Ottawa Citizen

All in a day’s work for Kevin O’Leary

Candidate shows brazen contempt for his party

- ANDREW COYNE Comment

This was Kevin O’Leary’s Tuesday: He skipped the mandatory all-candidates’ debate in Edmonton, ostensibly because he didn’t like the format, but quite possibly because it was to be held in both official languages, one of which he does not speak.

He was quoted in a newspaper story that morning admitting he had been using a private plane to jet about to campaign events, but only charging his campaign the price of a commercial airline ticket: an apparent violation of Elections Canada rules. His campaign denied it later in the day: he had only taken one private flight, a spokesman said. But by evening the story had changed again. He would continue to use a private plane, he said, but would expense it properly.

A video surfaced of him, half-nude, complainin­g that the CBC was “run by women,” grumbling that he was forced to work for women (“it’s ridiculous”) and claiming that he “gets back” at them by doing all his Skype interviews for the network with his pants off.

One day. And yet it displayed so much of the signature O’Leary style: the casual disregard for the rules that others live by, the adolescent taste for shock, the carelessne­ss with the facts, the failure to do the most basic homework, and above all the open, brazen contempt for the party he lazily hopes to lead.
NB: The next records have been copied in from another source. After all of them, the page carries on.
-- pv_equiv track=rewrite | github.com/cc-org-au/hermes-agent | memory/core/scripts/core/cortical_lattice_classify.py | first_paragraph_excerpt
-- ===== SOURCE A (Python) =====
-- def first_paragraph_excerpt(body: str, max_len: int = 280) -> str:
--     text = body.strip()
--     if text.startswith("---"):
--         end = text.find("\n---", 3)
--         if end != -1:
--             text = text[end + 4 :].lstrip()
--     buf: list[str] = []
--     for line in text.splitlines():
--         line = line.strip()
--         if not line:
--             if buf:
--                 break
--             continue
--         if line.startswith("#"):
--             continue
--         buf.append(line)
--         if sum(len(x) for x in buf) > max_len:
--             break
--     out = " ".join(buf).strip()
--     if len(out) > max_len:
--         return out[: max_len - 3].rstrip() + "..."
--     return out or "Hermes workspace procedure (see body)."
-- ===== SOURCE B (Python) =====
-- def first_paragraph_excerpt(body: str, max_len: int = 280) -> str:
--     text = body.strip()
--     if text.startswith("---"):
--         end = text.find("\n---", 3)
--         if end != -1:
--             text = text[end + 4 :].lstrip()
--     # split into blank-line-delimited blocks of stripped lines
--     blocks: list[list[str]] = []
--     cur: list[str] = []
--     for raw in text.splitlines():
--         line = raw.strip()
--         if line:
--             cur.append(line)
--         elif cur:
--             blocks.append(cur)
--             cur = []
--     if cur:
--         blocks.append(cur)
--     # first block that still has content after dropping headings
--     para: list[str] = []
--     for blk in blocks:
--         content = [l for l in blk if not l.startswith("#")]
--         if content:
--             para = content
--             break
--     # keep only as much of the paragraph as the excerpt budget can use
--     picked: list[str] = []
--     total = 0
--     for l in para:
--         picked.append(l)
--         total += len(l)
--         if total > max_len:
--             break
--     out = " ".join(picked)
--     if len(out) > max_len:
--         return out[: max_len - 3].rstrip() + "..."
--     return out or "Hermes workspace procedure (see body)."
-- ===== Notes on version B (the rewrite author's own statement) =====
-- stated objective: alternative
-- what changed: Replaces A's single streaming loop with interleaved blank-line/length breaks by a phased decomposition: group lines into blank-delimited blocks, pick the first block with non-heading content, then cut that paragraph to the length budget and truncate.
import Mathlib
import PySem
There will be many more such days. There are hundreds of hours of video of O’Leary online, and it doesn’t take more than about five minutes to find him saying and doing all sorts of ignorant, nutty, clownishly reactionar­y things. And while he can try to wave all of these off as “good TV,” the utterances of a character he had created, he cannot disavow the things he says and does on the campaign trail. That is, when he bothers to go on it.

It’s hard to see why O’Leary would need a private plane to get to campaign events. He’s hardly been to any. Of eleven debates since the first week in November, he has participat­ed in three. He has spent most of the campaign, in fact, in the United States, attending to his various business interests, returning to Canada only intermitte­ntly. Should he be elected leader he has not only refused to commit to run for a seat in Parliament — he has refused even to say he would live full-time in Canada. What, and give up show business?
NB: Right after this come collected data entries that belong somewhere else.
-- ===== VERDICT (by name: the statement is the Claim_ definition above) =====
theorem trna_label_for_codons_py_spec : Claim_equal_trna_label_for_codons_py := by
  intro codons m fb _dom hpre
  unfold Spec_trna_label_for_codons_py
  have hnod : ∀ c, ((PySem.Dict.mk m).getD c []).Nodup := pv_getD_nodup m hpre
  have hsets : codons.map (fun c => PySem.Set.ofList ((PySem.Dict.mk m).getD c []))
      = codons.map (fun c => (PySem.Dict.mk m).getD c []) :=
    List.map_congr_left (fun c _ => PySem.Set.ofList_eq_self_of_nodup _ (hnod c))
  have hfilter : (codons.map (fun c => (PySem.Dict.mk m).getD c [])).filter (fun s => decide (s.length > 0))
      = (codons.map (fun c => (PySem.Dict.mk m).getD c [])).filter (fun s => !s.isEmpty) :=
    List.filter_congr (fun s _ => by cases s <;> simp)
  have hA : trna_label_for_codons_py codons m fb
      = pvContA fb ((codons.map (fun c => PySem.Set.ofList ((PySem.Dict.mk m).getD c []))).filter
          (fun s => decide (s.length > 0))) := rfl
  have hB0 : trna_label_for_codons_py_alt codons m fb
      = pvContB fb (codons.foldl (fun (p : Int × PySem.Dict String Int) c =>
          let s := (PySem.Dict.mk m).getD c []
          if s.isEmpty then p
          else (p.1 + 1, s.foldl (fun cnt lab => cnt.modify lab 0 (· + 1)) p.2))
          (0, PySem.Dict.counter [])) := rfl
  have hBfold := pv_foldB (PySem.Dict.mk m) codons 0 []
  simp only [zero_add, List.nil_append] at hBfold
  rw [hA, hB0, hsets, hfilter, hBfold]
  generalize hne : (codons.map (fun c => (PySem.Dict.mk m).getD c [])).filter (fun s => !s.isEmpty) = ne
  have hmem_ne : ∀ s ∈ ne, s.Nodup := by
    intro s hs
    rw [← hne] at hs
    obtain ⟨hs', -⟩ := List.mem_filter.mp hs
    obtain ⟨c, -, rfl⟩ := List.mem_map.mp hs'
    exact hnod c
  have hne_nonnil : ∀ s ∈ ne, s ≠ [] := by
    intro s hs
    rw [← hne] at hs
    have := (List.mem_filter.mp hs).2
    simpa [List.isEmpty_iff] using this
  clear hne hBfold hA hB0 hfilter hsets
  match ne, hmem_ne, hne_nonnil with
  | [], _, _ => rfl
  | s0 :: rest, hmem_ne, hne_nonnil =>
  unfold pvContA pvContB
  simp only []
  have hlen0 : ¬ ((((s0 :: rest).length : Nat) : Int) = 0) := by
    simp only [List.length_cons]
    omega
  rw [if_neg hlen0]
  have hsA : (if (s0 :: rest).length ≥ 2 then rest.foldl PySem.Set.inter s0 else s0)
      = rest.foldl PySem.Set.inter s0 := by
    cases rest with
    | nil => simp
    | cons a t => simp
  rw [hsA]
  have hcnt := pv_count_flatten (s0 :: rest) hmem_ne
  have hsB : (((PySem.Dict.counter (s0 :: rest).flatten).items.filter
        (fun kv => kv.2 == (((s0 :: rest).length : Nat) : Int))).map Prod.fst)
      = (PySem.Set.ofList (s0 :: rest).flatten).filter
          (fun k => ((List.count k (s0 :: rest).flatten : Int) == (((s0 :: rest).length : Nat) : Int))) := by
    rw [PySem.Dict.items_counter, pv_map_fst_filter]
  have hkey : ∀ x, (x ∈ (s0 :: rest).flatten ∧ ((List.count x (s0 :: rest).flatten : Nat) : Int) = (((s0 :: rest).length : Nat) : Int))
      ↔ (x ∈ s0 ∧ ∀ s ∈ rest, x ∈ s) := by
    intro x
    rw [show List.count x (s0 :: rest).flatten = (s0 :: rest).flatten.count x from rfl, hcnt x]
    constructor
    · rintro ⟨hx, hc⟩
      have hl : (List.filter (fun s => decide (x ∈ s)) (s0 :: rest)).length = (s0 :: rest).length := by
        exact_mod_cast hc
      have hall := List.length_filter_eq_length_iff.mp hl
      exact ⟨by simpa using hall s0 (by simp), fun s hs => by simpa using hall s (by simp [hs])⟩
    · rintro ⟨h0, hr⟩
      have hall : ∀ s ∈ s0 :: rest, (decide (x ∈ s)) = true := by
        intro s hs
        rcases List.mem_cons.mp hs with rfl | hs
        · simpa using h0
        · simpa using hr s hs
      have hl := List.length_filter_eq_length_iff.mpr hall
      constructor
      · exact List.mem_flatten.mpr ⟨s0, by simp, h0⟩
      · exact_mod_cast hl
  have hmemB : ∀ x, x ∈ (((PySem.Dict.counter (s0 :: rest).flatten).items.filter
        (fun kv => kv.2 == (((s0 :: rest).length : Nat) : Int))).map Prod.fst)
      ↔ (x ∈ s0 ∧ ∀ s ∈ rest, x ∈ s) := by
    intro x
    rw [hsB]
    simp only [List.mem_filter, PySem.Set.mem_ofList, beq_iff_eq]
    exact hkey x
  have hmemA : ∀ x, x ∈ rest.foldl PySem.Set.inter s0 ↔ (x ∈ s0 ∧ ∀ s ∈ rest, x ∈ s) :=
    pv_mem_foldl_inter rest s0
  have hnodA : (rest.foldl PySem.Set.inter s0).Nodup :=
    pv_nodup_foldl_inter rest s0 (hmem_ne s0 (by simp))
  have hnodB : ((((PySem.Dict.counter (s0 :: rest).flatten).items.filter
        (fun kv => kv.2 == (((s0 :: rest).length : Nat) : Int))).map Prod.fst)).Nodup := by
    rw [hsB]
    exact (PySem.Set.nodup_ofList _).filter _
  have hperm : (((PySem.Dict.counter (s0 :: rest).flatten).items.filter
        (fun kv => kv.2 == (((s0 :: rest).length : Nat) : Int))).map Prod.fst).Perm
        (rest.foldl PySem.Set.inter s0) :=
    (List.perm_ext_iff_of_nodup hnodB hnodA).mpr (fun x => by rw [hmemA, hmemB])
  have hiff : (rest.foldl PySem.Set.inter s0 = []) ↔ ((((PySem.Dict.counter (s0 :: rest).flatten).items.filter
        (fun kv => kv.2 == (((s0 :: rest).length : Nat) : Int))).map Prod.fst) = []) := by
    constructor
    · intro h
      have h' := hperm
      rw [h] at h'
      exact h'.eq_nil
    · intro h
      have h' := hperm.symm
      rw [h] at h'
      exact h'.eq_nil
  obtain ⟨x0, hx0⟩ := List.exists_mem_of_ne_nil s0 (hne_nonnil s0 (by simp))
  have hxuni : x0 ∈ (s0 :: rest).foldl PySem.Set.union PySem.Set.empty :=
    (pv_mem_foldl_union _ _ _).mpr (Or.inr ⟨s0, by simp, hx0⟩)
  have hjoin : PySem.Str.join "/" (PySem.List.sorted (rest.foldl PySem.Set.inter s0) (fun x => x) false)
      = PySem.Str.join "/" (PySem.List.sorted (((PySem.Dict.counter (s0 :: rest).flatten).items.filter
          (fun kv => kv.2 == (((s0 :: rest).length : Nat) : Int))).map Prod.fst) (fun x => x) false) :=
    congrArg _ ((PySem.List.sorted_id_eq_sorted_id_iff_perm _ _).mpr hperm.symm)
  have hpermU : ((s0 :: rest).foldl PySem.Set.union PySem.Set.empty).Perm
      ((PySem.Dict.counter (s0 :: rest).flatten).keys) := by
    rw [PySem.Dict.keys_counter]
    have hnodU : ((s0 :: rest).foldl PySem.Set.union PySem.Set.empty).Nodup :=
      pv_nodup_foldl_union _ _ List.nodup_nil
    refine (List.perm_ext_iff_of_nodup hnodU (PySem.Set.nodup_ofList _)).mpr (fun x => ?_)
    rw [pv_mem_foldl_union, PySem.Set.mem_ofList, List.mem_flatten]
    constructor
    · rintro (h | ⟨t, ht, hxt⟩)
      · cases h
      · exact ⟨t, ht, hxt⟩
    · rintro ⟨t, ht, hxt⟩
      exact Or.inr ⟨t, ht, hxt⟩
  have hjoinU : PySem.Str.join "/" (PySem.List.sorted ((s0 :: rest).foldl PySem.Set.union PySem.Set.empty) (fun x => x) false)
      = PySem.Str.join "/" (PySem.List.sorted ((PySem.Dict.counter (s0 :: rest).flatten).keys) (fun x => x) false) :=
    congrArg _ ((PySem.List.sorted_id_eq_sorted_id_iff_perm _ _).mpr hpermU)
  have hUne : (s0 :: rest).foldl PySem.Set.union PySem.Set.empty ≠ [] :=
    List.ne_nil_of_mem hxuni
  split_ifs with h1 h2 h3
  · exact hjoin
  · exact absurd (hiff.mpr (not_not.mp h2)) h1
  · exact absurd (hiff.mp (not_not.mp h1)) h3
  · exact hjoinU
Has any other candidate for leader of a national party in a mature democracy ever campaigned for the job from outside the country? It was unusual enough for Michael Ignatieff to aspire to high office in a country he had spent most of his life avoiding. But if “he didn’t come back for you,” at least he came back.

By contrast, the unique selling propositio­n O’Leary — the Boston Stranger, the Eyewash Rover — is presenting to the Conservati­ves is: elect me and maybe I’ll mention you on Shark Tank.
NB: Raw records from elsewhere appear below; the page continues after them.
-- pv_equiv track=rewrite | github.com/fazlur/HyperionDev-SE_Bootcamp | T24/my_function.py | replace_second_word
-- ===== SOURCE A (Python) =====
-- def replace_second_word(sentence, sub = "Hello"):
--     modified_sentence = ""
--     count = 0
--     for word in sentence.split():
--         count += 1
--         if (count % 2 != 0):
--             modified_sentence += word + " "
--         else:
--             modified_sentence += sub + " "
--     return modified_sentence.strip()
-- ===== SOURCE B (Python) =====
-- def replace_second_word(sentence, sub="Hello"):
--     words = sentence.split()
--     words[1::2] = [sub] * len(words[1::2])
--     return " ".join(words).strip()
-- ===== Notes on version B (the rewrite author's own statement) =====
-- stated objective: simpler
-- what changed: B materializes the word list, overwrites every second word with one strided slice assignment and joins with spaces (with the same final strip), eliminating A's running counter, parity branch and character-by-character string accumulation.
import Mathlib
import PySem

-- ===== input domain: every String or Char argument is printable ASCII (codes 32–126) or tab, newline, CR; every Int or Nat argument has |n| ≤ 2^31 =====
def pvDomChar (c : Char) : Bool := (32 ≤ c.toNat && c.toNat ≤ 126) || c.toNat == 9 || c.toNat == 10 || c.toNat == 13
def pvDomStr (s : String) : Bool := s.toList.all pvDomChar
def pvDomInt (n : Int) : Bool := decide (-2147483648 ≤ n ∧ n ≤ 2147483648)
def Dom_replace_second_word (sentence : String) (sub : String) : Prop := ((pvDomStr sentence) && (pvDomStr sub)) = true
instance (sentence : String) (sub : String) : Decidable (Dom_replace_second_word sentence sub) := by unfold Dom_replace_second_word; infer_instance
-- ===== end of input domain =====

-- B replaces A's counter/parity/accumulate loop by: split into a word list, overwrite every
-- second word wholesale, join with spaces, strip (objective: simpler). Same return value.

-- ===== PORT A =====
-- loop body of A: count += 1; parity branch appends word or sub plus a space
def pvStepA (sub : List Char) (a : List Char × Int) (word : List Char) : List Char × Int :=
  let count := a.2 + 1
  if count % 2 ≠ 0 then (a.1 ++ word ++ [' '], count)
  else (a.1 ++ sub ++ [' '], count)

def replace_second_word (sentence : String) (sub : String) : String :=
  let ms := (PySem.Chars.split₀ sentence.toList).foldl (pvStepA sub.toList) ([], 0)
  String.ofList (PySem.Chars.strip ms.1)

-- ===== PORT B =====
def replace_second_word_alt (sentence : String) (sub : String) : String :=
  let words := PySem.Chars.split₀ sentence.toList
  -- words[1::2] = [sub] * len(words[1::2]) : overwrite every odd index
  let words' := (PySem.List.enumerate words 0).map (fun p => if p.1 % 2 == 1 then sub.toList else p.2)
  String.ofList (PySem.Chars.strip (PySem.Chars.join [' '] words'))

-- ===== PRECONDITION & SPEC =====
def Spec_replace_second_word (sentence : String) (sub : String) (out : String) : Prop := out = replace_second_word_alt sentence sub
instance (sentence : String) (sub : String) (out : String) : Decidable (Spec_replace_second_word sentence sub out) := by unfold Spec_replace_second_word; infer_instance

-- ===== CLAIM (what is proved, stated in full; the proofs are below) =====
def Claim_equal_replace_second_word : Prop := ∀ (sentence : String) (sub : String), Dom_replace_second_word sentence sub → Spec_replace_second_word sentence sub (replace_second_word sentence sub)

-- ===== LEMMAS AND PROOFS =====

-- every word produced by split() is nonempty and whitespace-free
lemma split0_go_good (s : List Char) : ∀ (cur : List Char) (acc : List (List Char)),
    (∀ w ∈ acc, w ≠ [] ∧ ∀ c ∈ w, PySem.Chars.isspace c = false) →
    (∀ c ∈ cur, PySem.Chars.isspace c = false) →
    ∀ w ∈ PySem.Chars.split₀.go s cur acc, w ≠ [] ∧ ∀ c ∈ w, PySem.Chars.isspace c = false := by
  induction s with
  | nil =>
    intro cur acc hacc hcur w hw
    by_cases hc : cur = []
    · simp [PySem.Chars.split₀.go, hc] at hw
      exact hacc w (by simpa using hw)
    · simp [PySem.Chars.split₀.go, List.isEmpty_iff, hc] at hw
      rcases hw with hw | hw
      · exact hacc w hw
      · subst hw
        refine ⟨by simpa using hc, ?_⟩
        intro c hcmem; exact hcur c (by simpa using hcmem)
  | cons c rest ih =>
    intro cur acc hacc hcur w hw
    by_cases hs : PySem.Chars.isspace c = true
    · by_cases hc : cur = []
      · rw [PySem.Chars.split₀.go] at hw
        simp [hs, hc] at hw
        exact ih [] acc hacc (by simp) w hw
      · rw [PySem.Chars.split₀.go] at hw
        simp [hs, List.isEmpty_iff, hc] at hw
        refine ih [] (cur.reverse :: acc) ?_ (by simp) w hw
        intro v hv
        rcases List.mem_cons.mp hv with hv | hv
        · subst hv
          exact ⟨by simpa using hc, fun d hd => hcur d (by simpa using hd)⟩
        · exact hacc v hv
    · rw [PySem.Chars.split₀.go] at hw
      simp [hs] at hw
      refine ih (c :: cur) acc hacc ?_ w hw
      intro d hd
      rcases List.mem_cons.mp hd with hd | hd
      · subst hd; simpa using hs
      · exact hcur d hd

lemma split0_good (s : List Char) : ∀ w ∈ PySem.Chars.split₀ s,
    w ≠ [] ∧ ∀ c ∈ w, PySem.Chars.isspace c = false := by
  intro w hw
  exact split0_go_good s [] [] (by simp) (by simp) w hw

-- A's fold, characterised against the enumerated word list
lemma foldA_eq (sub : List Char) (ws : List (List Char)) : ∀ (acc : List Char) (n : Int), 0 ≤ n →
    (ws.foldl (pvStepA sub) (acc, n)).1
      = acc ++ ((PySem.List.enumerate ws n).map
          (fun p => (if p.1 % 2 == 1 then sub else p.2) ++ [' '])).flatten := by
  induction ws with
  | nil => intro acc n _; simp [PySem.List.enumerate_nil]
  | cons w t ih =>
    intro acc n hn
    rw [List.foldl_cons, PySem.List.enumerate_cons]
    by_cases hp : n % 2 = 1
    · have h1 : ¬ ((n + 1) % 2 ≠ 0) := by omega
      simp only [pvStepA, if_neg h1]
      rw [ih _ (n + 1) (by omega)]
      simp [hp, List.append_assoc]
    · have h1 : (n + 1) % 2 ≠ 0 := by omega
      simp only [pvStepA, if_pos h1]
      rw [ih _ (n + 1) (by omega)]
      simp [hp, List.append_assoc]

lemma flatten_sep (l : List (List Char)) (h : l ≠ []) :
    (l.map (· ++ [' '])).flatten = PySem.Chars.join [' '] l ++ [' '] := by
  induction l with
  | nil => exact absurd rfl h
  | cons x t ih =>
    cases t with
    | nil => simp [PySem.Chars.join_singleton]
    | cons y u =>
      have h2 := ih (by simp)
      rw [PySem.Chars.join_cons_cons, List.map_cons, List.flatten_cons, h2]
      simp [List.append_assoc]

lemma lstrip_good_head (w X : List Char) (hw : w ≠ [])
    (hns : ∀ c ∈ w, PySem.Chars.isspace c = false) :
    PySem.Chars.lstrip (w ++ X) = w ++ X := by
  cases w with
  | nil => exact absurd rfl hw
  | cons c t =>
    simp [PySem.Chars.lstrip, hns c (by simp)]

lemma rstrip_append_space (X : List Char) :
    PySem.Chars.rstrip (X ++ [' ']) = PySem.Chars.rstrip X := by
  simp [PySem.Chars.rstrip, (by decide : PySem.Chars.isspace ' ' = true)]

-- the joined substituted list starts with the first real word
lemma join_head (w : List Char) (t : List (List Char)) :
    ∃ Z, PySem.Chars.join [' '] (w :: t) = w ++ Z := by
  cases t with
  | nil => exact ⟨[], by simp [PySem.Chars.join_singleton]⟩
  | cons z u =>
    exact ⟨[' '] ++ PySem.Chars.join [' '] (z :: u), by
      rw [PySem.Chars.join_cons_cons]; simp [List.append_assoc]⟩

-- ===== VERDICT (by name: the statement is the Claim_ definition above) =====
theorem replace_second_word_spec : Claim_equal_replace_second_word := by
  intro sentence sub _
  unfold Spec_replace_second_word replace_second_word replace_second_word_alt
  simp only []
  rw [foldA_eq sub.toList _ [] 0 le_rfl, List.nil_append]
  have hmap : ((PySem.List.enumerate (PySem.Chars.split₀ sentence.toList) 0).map
      (fun p => (if p.1 % 2 == 1 then sub.toList else p.2) ++ [' ']))
    = (((PySem.List.enumerate (PySem.Chars.split₀ sentence.toList) 0).map
        (fun p => if p.1 % 2 == 1 then sub.toList else p.2)).map (· ++ [' '])) := by
    rw [List.map_map]; rfl
  rw [hmap]
  by_cases h : PySem.Chars.split₀ sentence.toList = []
  · rw [h]
    simp [PySem.List.enumerate_nil, PySem.Chars.join_nil, PySem.Chars.strip,
      PySem.Chars.lstrip, PySem.Chars.rstrip]
  · set ws := PySem.Chars.split₀ sentence.toList with hws
    set ws' := (PySem.List.enumerate ws 0).map (fun p => if p.1 % 2 == 1 then sub.toList else p.2) with hws'
    have hne' : ws' ≠ [] := by
      intro hnil
      have := congrArg List.length hnil
      simp [hws', PySem.List.length_enumerate] at this
      exact h this
    rw [flatten_sep ws' hne']
    cases hcase : ws with
    | nil => exact absurd hcase h
    | cons w t =>
      have hgood := split0_good sentence.toList w (by rw [← hws, hcase]; simp)
      have hcons : ws' = w :: ((PySem.List.enumerate t 1).map (fun p => if p.1 % 2 == 1 then sub.toList else p.2)) := by
        rw [hws', hcase, PySem.List.enumerate_cons]; simp
      obtain ⟨Z, hZ⟩ := join_head w ((PySem.List.enumerate t 1).map (fun p => if p.1 % 2 == 1 then sub.toList else p.2))
      rw [hcons, hZ]
      congr 1
      calc PySem.Chars.strip (w ++ Z ++ [' '])
          = PySem.Chars.rstrip (PySem.Chars.lstrip (w ++ (Z ++ [' ']))) := by
            rw [PySem.Chars.strip, List.append_assoc]
        _ = PySem.Chars.rstrip (w ++ Z ++ [' ']) := by
            rw [lstrip_good_head w (Z ++ [' ']) hgood.1 hgood.2, List.append_assoc]
        _ = PySem.Chars.rstrip (w ++ Z) := rstrip_append_space _
        _ = PySem.Chars.strip (w ++ Z) := by
            rw [PySem.Chars.strip, lstrip_good_head w Z hgood.1 hgood.2]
And, it appears, a significan­t section of the party is ready to take him up on it: he leads in virtually every poll of Conservati­ve members. O’Leary is almost literally phoning it in, offers nothing but his money and his celebrity and his vast cheek as credential­s, tells Conservati­ves they are “losers” and that the party is “irrelevant,” won’t even attend fundraiser­s unless they meet a $50,000 minimum, and the response of thousands of grassroots Tories is: “Thank you sir, may I carry your bags?”

O’Leary entered the race months late. He has presented virtually nothing in the way of a platform. To the extent his views are known, they tend rather to the left of the spectrum. He does not want Canadian troops used in combat, he told radio host Evan Solomon, ever — a position that would presumably require withdrawin­g from NATO — but only as peacekeepe­rs; he does not think the Islamic State of Iraq and the Levant is a threat to Canadians; his favourite news organizati­on in the world is the CBC; and he is “very liberal” on virtually all social issues, including assisted suicide. These may be good ideas or bad ideas, but they are decidedly odd ideas for a candidate for leader of the Conservati­ve party.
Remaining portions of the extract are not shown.